How we built a queue on top of Kafka

Hey everyone! :wave:

Just sharing a new engineering blogpost on How we built a queue on top of Kafka

Quickly, a little bit about me. I’m Constantijn. I joined Monzo in 2017 and have been part of our Backend engineering discipline ever since. I’ve worked on many of your (hopefully) favorite features in that time, but that is for a different discussion. :see_no_evil:

Back to the blog post - Monzo introduced Kafka to its technology stack around the time that I joined the company. By pure coincidence I was on the first product squad (one of only two!) to use Kafka for real. I felt first hand the pain of trying to use the library we’d crafted to use Kafka as a queue, though we didn’t consciously realise that’s what we were doing at the time. First I made a few small changes for my own benefit and before I knew it I was a primary maintainer together with Kieran Gorman who had done the same thing. Fast-forward to now and in many ways the two of us still are. This blog post is something I’ve wanted to share for years and covers core parts of the journey we embarked on when we both naively raised our first “small change” pull requests.

I’m excited to hear what you think and answer any questions you might have.

7 Likes

Getting through to support is kafkaesque indeed, so you chose the platform well.

10 Likes

Sounds great! Must admit I’m surprised that rabbitMQ wasn’t used.

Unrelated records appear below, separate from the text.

-- pv_equiv track=rewrite | github.com/nylesclaire/py110 | small_problems/easy_5/9_staggered_case_pt2.py | staggered_case1
-- ===== SOURCE A (Python) =====
-- def staggered_case1(given_str):
--     result_str = ""
--     alpha_idx = -1
--     for char in given_str:
--         if char.isalpha():
--             alpha_idx += 1
--             if alpha_idx % 2 == 0:
--                 result_str += char.upper()
--             else:
--                 result_str += char.lower()
--         else:
--             result_str += char
--     return result_str
-- ===== SOURCE B (Python) =====
-- def staggered_case1(given_str):
--     # Stateless per-position formulation: the case of each alphabetic character
--     # is determined by the parity of the number of alphabetic characters in the
--     # prefix before it; non-alpha characters are kept as-is.
--     def prefix_alphas(i):
--         return sum(1 for ch in given_str[:i] if ch.isalpha())
--     return ''.join(
--         (c.upper() if prefix_alphas(i) % 2 == 0 else c.lower()) if c.isalpha() else c
--         for i, c in enumerate(given_str))
-- ===== Notes on version B (the rewrite author's own statement) =====
-- stated objective: alternative
-- what changed: A is one stateful loop carrying a running alpha counter and building the result by concatenation; B is stateless: for each position it computes the case from the parity of the count of alphabetic characters in the prefix before it (a closed per-position rule), trading the running state for O(n^2) prefix counts.
import Mathlib
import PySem

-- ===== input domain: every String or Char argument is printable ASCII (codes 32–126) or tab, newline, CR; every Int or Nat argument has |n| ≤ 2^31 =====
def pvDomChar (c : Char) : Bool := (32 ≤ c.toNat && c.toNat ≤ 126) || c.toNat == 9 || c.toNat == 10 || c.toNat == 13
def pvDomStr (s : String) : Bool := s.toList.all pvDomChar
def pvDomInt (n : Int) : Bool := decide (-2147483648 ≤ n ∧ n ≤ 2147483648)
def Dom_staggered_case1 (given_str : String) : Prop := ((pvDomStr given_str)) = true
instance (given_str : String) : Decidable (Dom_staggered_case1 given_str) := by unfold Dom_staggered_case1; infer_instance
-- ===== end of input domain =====

-- B replaces A's running alpha counter by a stateless per-position rule (parity of the
-- alpha count of the prefix before each position); same return value, no speed claim.

-- ===== PORT A =====
def staggered_case1 (given_str : String) : String :=
  let r := given_str.toList.foldl (fun (st : List Char × Int) c =>
    if PySem.Chars.isalpha c then
      let i := st.2 + 1
      (st.1 ++ [if PySem.Int.mod i 2 == 0 then PySem.Chars.upperChar c else PySem.Chars.lowerChar c], i)
    else (st.1 ++ [c], st.2)) ([], -1)
  String.ofList r.1

-- ===== PORT B =====
-- sum(1 for ch in given_str[:i] if ch.isalpha())  — alpha count of the prefix before i
def pvPrefixAlphas (full : List Char) (i : Int) : Int :=
  ((PySem.List.slice full none (some i)).filter PySem.Chars.isalpha).length

def staggered_case1_alt (given_str : String) : String :=
  String.ofList ((PySem.List.enumerate given_str.toList 0).map (fun ic =>
    if PySem.Chars.isalpha ic.2 then
      if PySem.Int.mod (pvPrefixAlphas given_str.toList ic.1) 2 == 0
      then PySem.Chars.upperChar ic.2 else PySem.Chars.lowerChar ic.2
    else ic.2))

-- ===== PRECONDITION & SPEC =====
def Spec_staggered_case1 (given_str : String) (out : String) : Prop := out = staggered_case1_alt given_str
instance (given_str : String) (out : String) : Decidable (Spec_staggered_case1 given_str out) := by unfold Spec_staggered_case1; infer_instance

-- ===== CLAIM (what is proved, stated in full; the proofs are below) =====
def Claim_equal_staggered_case1 : Prop := ∀ (given_str : String), Dom_staggered_case1 given_str → Spec_staggered_case1 given_str (staggered_case1 given_str)

-- ===== LEMMAS AND PROOFS =====
theorem staggered_loop_eq (full : List Char) (cs : List Char) : ∀ (pre acc : List Char) (k : Int),
    full = pre ++ cs → k = ((pre.filter PySem.Chars.isalpha).length : Int) - 1 →
    (cs.foldl (fun (st : List Char × Int) c =>
      if PySem.Chars.isalpha c then
        let i := st.2 + 1
        (st.1 ++ [if PySem.Int.mod i 2 == 0 then PySem.Chars.upperChar c else PySem.Chars.lowerChar c], i)
      else (st.1 ++ [c], st.2)) (acc, k)).1
    = acc ++ (PySem.List.enumerate cs (pre.length : Int)).map (fun ic =>
        if PySem.Chars.isalpha ic.2 then
          if PySem.Int.mod (pvPrefixAlphas full ic.1) 2 == 0
          then PySem.Chars.upperChar ic.2 else PySem.Chars.lowerChar ic.2
        else ic.2) := by
  induction cs with
  | nil => intro pre acc k _ _; simp [PySem.List.enumerate_nil]
  | cons c cs ih =>
    intro pre acc k hfull hk
    have hpref : pvPrefixAlphas full (pre.length : Int)
        = ((pre.filter PySem.Chars.isalpha).length : Int) := by
      simp [pvPrefixAlphas, hfull, PySem.List.slice_to_natCast]
    have hfull' : full = (pre ++ [c]) ++ cs := by simp [hfull]
    have hlen : (((pre ++ [c]).length : Nat) : Int) = (pre.length : Int) + 1 := by
      simp
    by_cases h : PySem.Chars.isalpha c = true
    · have hk' : k + 1 = (((pre ++ [c]).filter PySem.Chars.isalpha).length : Int) - 1 := by
        simp [List.filter_append, h]
        omega
      have hk1 : k + 1 = pvPrefixAlphas full (pre.length : Int) := by
        rw [hpref]; omega
      simp only [List.foldl_cons, h, if_pos]
      rw [ih (pre ++ [c]) _ (k + 1) hfull' hk']
      rw [PySem.List.enumerate_cons, List.map_cons, hlen, hk1]
      simp [h]
    · have hk' : k = (((pre ++ [c]).filter PySem.Chars.isalpha).length : Int) - 1 := by
        simpa [List.filter_append, h] using hk
      simp only [List.foldl_cons, h, if_neg, Bool.false_eq_true, not_false_iff]
      rw [ih (pre ++ [c]) (acc ++ [c]) k hfull' hk']
      rw [PySem.List.enumerate_cons, List.map_cons, hlen]
      simp [h]

-- ===== VERDICT (by name: the statement is the Claim_ definition above) =====
theorem staggered_case1_spec : Claim_equal_staggered_case1 := by
  intro s _
  have h := staggered_loop_eq s.toList s.toList [] [] (-1) (by simp) (by simp)
  simp only [Spec_staggered_case1, staggered_case1, staggered_case1_alt]
  refine congrArg String.ofList ?_
  simpa using h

I decided to do some archaeology off the back of this comment. Turns out the very first version of Monzo did use RabbitMQ for synchronous inter-service communication. The original team started there because that is what they were familiar with. They ultimately removed it because getting it to run in cluster mode was challenging. Here is a quote I got from one of our founding engineers:

Anyone who has run rabbitmq at scale probably won’t want to do that a second time :joy: Their clustering page literally used to say that clustering mode only worked on reliable networks…

A lot may have changed since then, but I hope this shines some light on why we didn’t reconsider it when looking for an NSQ alternative.

4 Likes

Valid point, no networks are stable :wink:

I do believe however it has got a lot better.

1 Like

@constantijn Just curious, any plans to move to Apache Pulsar?